AYDIN ÖRSTAN said...

Chad: I agree. There really is no point in applying cluster analysis to a set of normally distributed measurements. I was only trying to show that cluster analysis creates clusters even when there are none.

Andy:
Surely you don't mean this.

I surely don't mean that. What I meant was snails don't have to distribute themselves normally. A normal distribution is a mathematical construction. Snails and other biological entities approximate it.

...that can't be taken as an indictment of the method. But I'm sure you weren't trying to imply that.

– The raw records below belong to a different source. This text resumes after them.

-- correctness of the inner while loop
lemma pvKmpWhile_spec (l : List Char) (pi : List Nat) (i : Nat) (h1 : 1 ≤ i) (hi : i < l.length)
    (hpi : ∀ j, j < i → pi.getD j 0 = pvLb (l.take (j + 1))) :
    ∀ k, (k = 0 ∨ pvBrd (l.take i) k) → ∀ fuel, k ≤ fuel →
      ((pvKmpWhile l pi (l.getD i ' ') fuel k = 0 ∨
        (pvBrd (l.take i) (pvKmpWhile l pi (l.getD i ' ') fuel k) ∧
         l.getD (pvKmpWhile l pi (l.getD i ' ') fuel k) ' ' = l.getD i ' ')) ∧
       (∀ m, pvBrd (l.take i) m → l.getD m ' ' = l.getD i ' ' → m ≤ k →
          m ≤ pvKmpWhile l pi (l.getD i ' ') fuel k)) := by
  have hli : (l.take i).length = i := by simp [List.length_take]; omega
  intro k
  induction k using Nat.strong_induction_on with
  | _ k ih =>
    intro hk fuel hfuel
    match fuel with
    | 0 =>
      have hk0 : k = 0 := by omega
      subst hk0
      have h0 : pvKmpWhile l pi (l.getD i ' ') 0 0 = 0 := rfl
      exact ⟨Or.inl h0, fun m _ _ hm => by rw [h0]; exact hm⟩
    | f + 1 =>
      by_cases hc : 0 < k ∧ l.getD i ' ' ≠ l.getD k ' '
      · have hkb : pvBrd (l.take i) k := by
          rcases hk with rfl | hb
          · omega
          · exact hb
        have hki : k < i := by have := hkb.1; omega
        have hlk : (l.take k).length = k := by simp [List.length_take]; omega
        have hkv : pi.getD (k - 1) 0 = pvLb (l.take k) := by
          have := hpi (k - 1) (by omega)
          rwa [show k - 1 + 1 = k from by omega] at this
        have htt : (l.take i).take k = l.take k := by
          rw [List.take_take, min_eq_left hki.le]
        have hk'lt : pvLb (l.take k) < k := by
          have := pvLb_le (y := l.take k); omega
        have hk'b : pvLb (l.take k) = 0 ∨ pvBrd (l.take i) (pvLb (l.take k)) := by
          rcases Nat.eq_zero_or_pos (pvLb (l.take k)) with h0 | h0
          · exact Or.inl h0
          · refine Or.inr (pvBrd_of_prefix hkb ?_)
            rw [htt]
            exact pvBrd_pvLb h0
        have hrec := ih (pvLb (l.take k)) (by omega) hk'b f (by omega)
        simp only [pvKmpWhile, if_pos hc]
        rw [hkv]
        refine ⟨hrec.1, ?_⟩
        intro m hm hmc hmk
        have hmne : m ≠ k := by
          intro hemk; subst hemk; exact hc.2 hmc.symm
        have hmlt : m < k := by omega
        rcases Nat.eq_zero_or_pos m with hm0 | hm0
        · omega
        · have hmb' : pvBrd (l.take k) m := by
            have := pvBrd_prefix hm hkb hmlt
            rwa [htt] at this
          exact hrec.2 m hm hmc (le_pvLb hmb' hm0)
      · simp only [pvKmpWhile, if_neg hc]
        refine ⟨?_, fun m _ _ hm => hm⟩
        rcases hk with rfl | hb
        · exact Or.inl rfl
        · rcases Nat.eq_zero_or_pos k with h0 | h0
          · exact Or.inl h0
          · push_neg at hc
            exact Or.inr ⟨hb, (hc h0).symm⟩

-- correctness of one iteration of the outer loop
lemma pvKmpStep_spec (l : List Char) (pi : List Nat) (k i : Nat) (h1 : 1 ≤ i)
    (hi : i < l.length)
    (hpi : ∀ j, j < i → pi.getD j 0 = pvLb (l.take (j + 1)))
    (hk : k = pvLb (l.take i)) :
    (pvKmpStep l (pi, k) i).2 = pvLb (l.take (i + 1)) := by
  have hli : (l.take i).length = i := by simp [List.length_take]; omega
  have hli1 : (l.take (i + 1)).length = i + 1 := by simp [List.length_take]; omega
  have hk0 : k = 0 ∨ pvBrd (l.take i) k := by
    rcases Nat.eq_zero_or_pos k with h0 | h0
    · exact Or.inl h0
    · exact Or.inr (hk ▸ pvBrd_pvLb (hk ▸ h0))
  obtain ⟨hr, hcl⟩ := pvKmpWhile_spec l pi i h1 hi hpi k hk0 k le_rfl
  set r := pvKmpWhile l pi (l.getD i ' ') k k with hrdef
  -- any matching border is ≤ r
  have hclosure : ∀ m, pvBrd (l.take i) m → l.getD m ' ' = l.getD i ' ' → m ≤ r := by
    intro m hm hmc
    rcases Nat.eq_zero_or_pos m with h0 | h0
    · omega
    · exact hcl m hm hmc (hk ▸ le_pvLb hm h0)
  have hrb : pvBrd (l.take i) r := by
    rcases hr with h0 | hb
    · rw [h0]; exact pvBrd_zero (by omega)
    · exact hb.1
  simp only [pvKmpStep, ← hrdef]
  by_cases hif : l.getD i ' ' = l.getD r ' '
  · rw [if_pos hif]
    have hz : pvBrd (l.take (i + 1)) (r + 1) :=
      (pvBrd_extend h1 hi).mpr ⟨hrb, hif.symm⟩
    apply Nat.le_antisymm
    · -- r + 1 ≤ pvLb (take (i+1))
      exact le_pvLb hz (by omega)
    · -- pvLb (take (i+1)) ≤ r + 1
      by_contra hcon
      push_neg at hcon
      have hpos : 0 < pvLb (l.take (i + 1)) := by omega
      have hb := pvBrd_pvLb hpos
      obtain ⟨m', hm'⟩ : ∃ m', pvLb (l.take (i + 1)) = m' + 1 := ⟨_, (Nat.succ_pred_eq_of_pos hpos).symm⟩
      rw [hm'] at hb
      have := (pvBrd_extend h1 hi).mp hb
      have := hclosure m' this.1 this.2
      omega
  · rw [if_neg hif]
    have hr0 : r = 0 := by
      rcases hr with h0 | hb
      · exact h0
      · exact absurd hb.2.symm hif
    rw [hr0]
    symm
    rw [show pvLb (l.take (i + 1)) = Nat.findGreatest
        (fun k => 0 < k ∧ (l.take (i + 1)).take k = (l.take (i + 1)).drop ((l.take (i + 1)).length - k))
        ((l.take (i + 1)).length - 1) from rfl]
    rw [Nat.findGreatest_eq_zero_iff]
    intro n hn0 hnb hP
    obtain ⟨m', hm'⟩ : ∃ m', n = m' + 1 := ⟨_, (Nat.succ_pred_eq_of_pos hn0).symm⟩
    have hbn : pvBrd (l.take (i + 1)) n := ⟨by omega, hP.2⟩
    rw [hm'] at hbn
    have hext := (pvBrd_extend h1 hi).mp hbn
    have hle := hclosure m' hext.1 hext.2
    rw [hr0] at hle
    have hm'0 : m' = 0 := by omega
    rw [hm'0] at hext
    exact hif (hr0 ▸ hext.2.symm)

-- the fold maintains: pi entries ≤ i are the failure values, k is the failure value at i
lemma pvFold_inv (l : List Char) : ∀ i, i + 1 ≤ l.length →
    (((List.range' 1 i).foldl (pvKmpStep l) (List.replicate l.length 0, 0)).1.length = l.length) ∧
    (∀ j, j ≤ i → ((List.range' 1 i).foldl (pvKmpStep l) (List.replicate l.length 0, 0)).1.getD j 0
        = pvLb (l.take (j + 1))) ∧
    ((List.range' 1 i).foldl (pvKmpStep l) (List.replicate l.length 0, 0)).2 = pvLb (l.take (i + 1)) := by
  intro i
  induction i with
  | zero =>
    intro hlen
    have h1 : (l.take 1).length = 1 := by simp [List.length_take]; omega
    have hlb1 : pvLb (l.take 1) = 0 := by
      unfold pvLb; rw [h1]; simp
    refine ⟨by simp, ?_, by simpa using hlb1.symm⟩
    intro j hj
    interval_cases j
    have hrep : (List.replicate l.length (0:Nat)).getD 0 0 = 0 :=
      List.getD_replicate _ (by omega)
    simp only [List.range'_zero, List.foldl_nil]
    rw [hrep]
    exact hlb1.symm
  | succ i ihh =>
    intro hlen
    obtain ⟨ihlen, ihpi, ihk⟩ := ihh (by omega)
    set st := (List.range' 1 i).foldl (pvKmpStep l) (List.replicate l.length 0, 0) with hst
    have hconcat : List.range' 1 (i + 1) = List.range' 1 i ++ [i + 1] := by
      rw [List.range'_concat]; simp [Nat.add_comm]
    rw [hconcat, List.foldl_append, List.foldl_cons, List.foldl_nil, ← hst]
    have hstep := pvKmpStep_spec l st.1 st.2 (i + 1) (by omega) (by omega)
      (fun j hj => ihpi j (by omega)) ihk
    have hsteta : pvKmpStep l (st.1, st.2) (i + 1) = pvKmpStep l st (i + 1) := by rfl
    rw [hsteta] at hstep
    have hfst : (pvKmpStep l st (i + 1)).1 = st.1.set (i + 1) ((pvKmpStep l st (i + 1)).2) := by
      simp only [pvKmpStep]
    refine ⟨by rw [hfst]; simp [ihlen], ?_, hstep⟩
    intro j hj
    rw [hfst]
    rcases Nat.lt_or_ge j (i + 1) with hlt | hge
    · rw [List.getD_eq_getElem?_getD, List.getElem?_set_ne (by omega),
        ← List.getD_eq_getElem?_getD]
      exact ihpi j (by omega)
    · have hjeq : j = i + 1 := by omega
      subst hjeq
      rw [List.getD_eq_getElem?_getD, List.getElem?_set_self (by omega)]
      simpa using hstep
lemma init_dict (n : Nat) :
    (PySem.List.pyRange 0 (n : Int)).foldl (fun d i => d.insert (i + 1) 1) PySem.Dict.empty
      = PySem.Dict.mk (mkItems 1 (List.replicate n 1)) := by
  induction n with
  | zero => rfl
  | succ n ih =>
      rw [PySem.List.pyRange_zero_natCast, List.range_succ, List.map_append, List.foldl_append]
      rw [← PySem.List.pyRange_zero_natCast, ih]
      simp only [List.map_cons, List.map_nil, List.foldl_cons, List.foldl_nil]
      have hc : (PySem.Dict.mk (mkItems 1 (List.replicate n 1))).contains ((n : Int) + 1) = false :=
        contains_mkItems_ge _ _ _ (by simp; omega)
      have e2 : (n : Int) + 1 = 1 + (n : Int) := by ring
      rw [e2] at hc ⊢
      simp only [PySem.Dict.insert, hc, Bool.false_eq_true, if_false]
      have e3 : List.replicate (n + 1) (1 : Int) = List.replicate n 1 ++ [1] := by
        rw [← List.replicate_succ']
      rw [e3, mkItems_append_singleton]
      simp only [List.length_replicate]

lemma addFirst_set : ∀ (m : Nat) (v : Int) (vs : List Int), m < vs.length →
    (addFirst m v vs).set m ((addFirst m v vs).getD m 0 + v) = addFirst (m + 1) v vs := by
  intro m
  induction m with
  | zero =>
      intro v vs h
      cases vs with
      | nil => simp at h
      | cons w ws => simp [addFirst]
  | succ m ih =>
      intro v vs h
      cases vs with
      | nil => simp at h
      | cons w ws =>
          simp only [addFirst, List.set, List.getD_cons_succ]
          rw [ih v ws (by simpa using h)]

Right. I am not trying to discredit cluster analysis. As a matter of fact, I am hoping to use it in a paper I am writing.

This isn't a failure of the method, but it can be a failure of the investigator. The tests are just tools for detecting interesting patterns in data.

I agree.

Frank Anderson said...

Right. I am not trying to discredit cluster analysis. As a matter of fact, I am hoping to use it in a paper I am writing.

I think I was reacting more to a comment about your post that ended up on CONCH-L than to what you actually wrote in the post. People should be careful when interpreting dendograms (or phylogenies, or any other form of data interpretation), but my hackles go up when a method is derided because it's "slick". I heard a bit too much of that as a young phylogeneticist. It's all tools -- if someone wants to try to remove a bolt with a drill, go ahead...but don't blame the drill afterwards!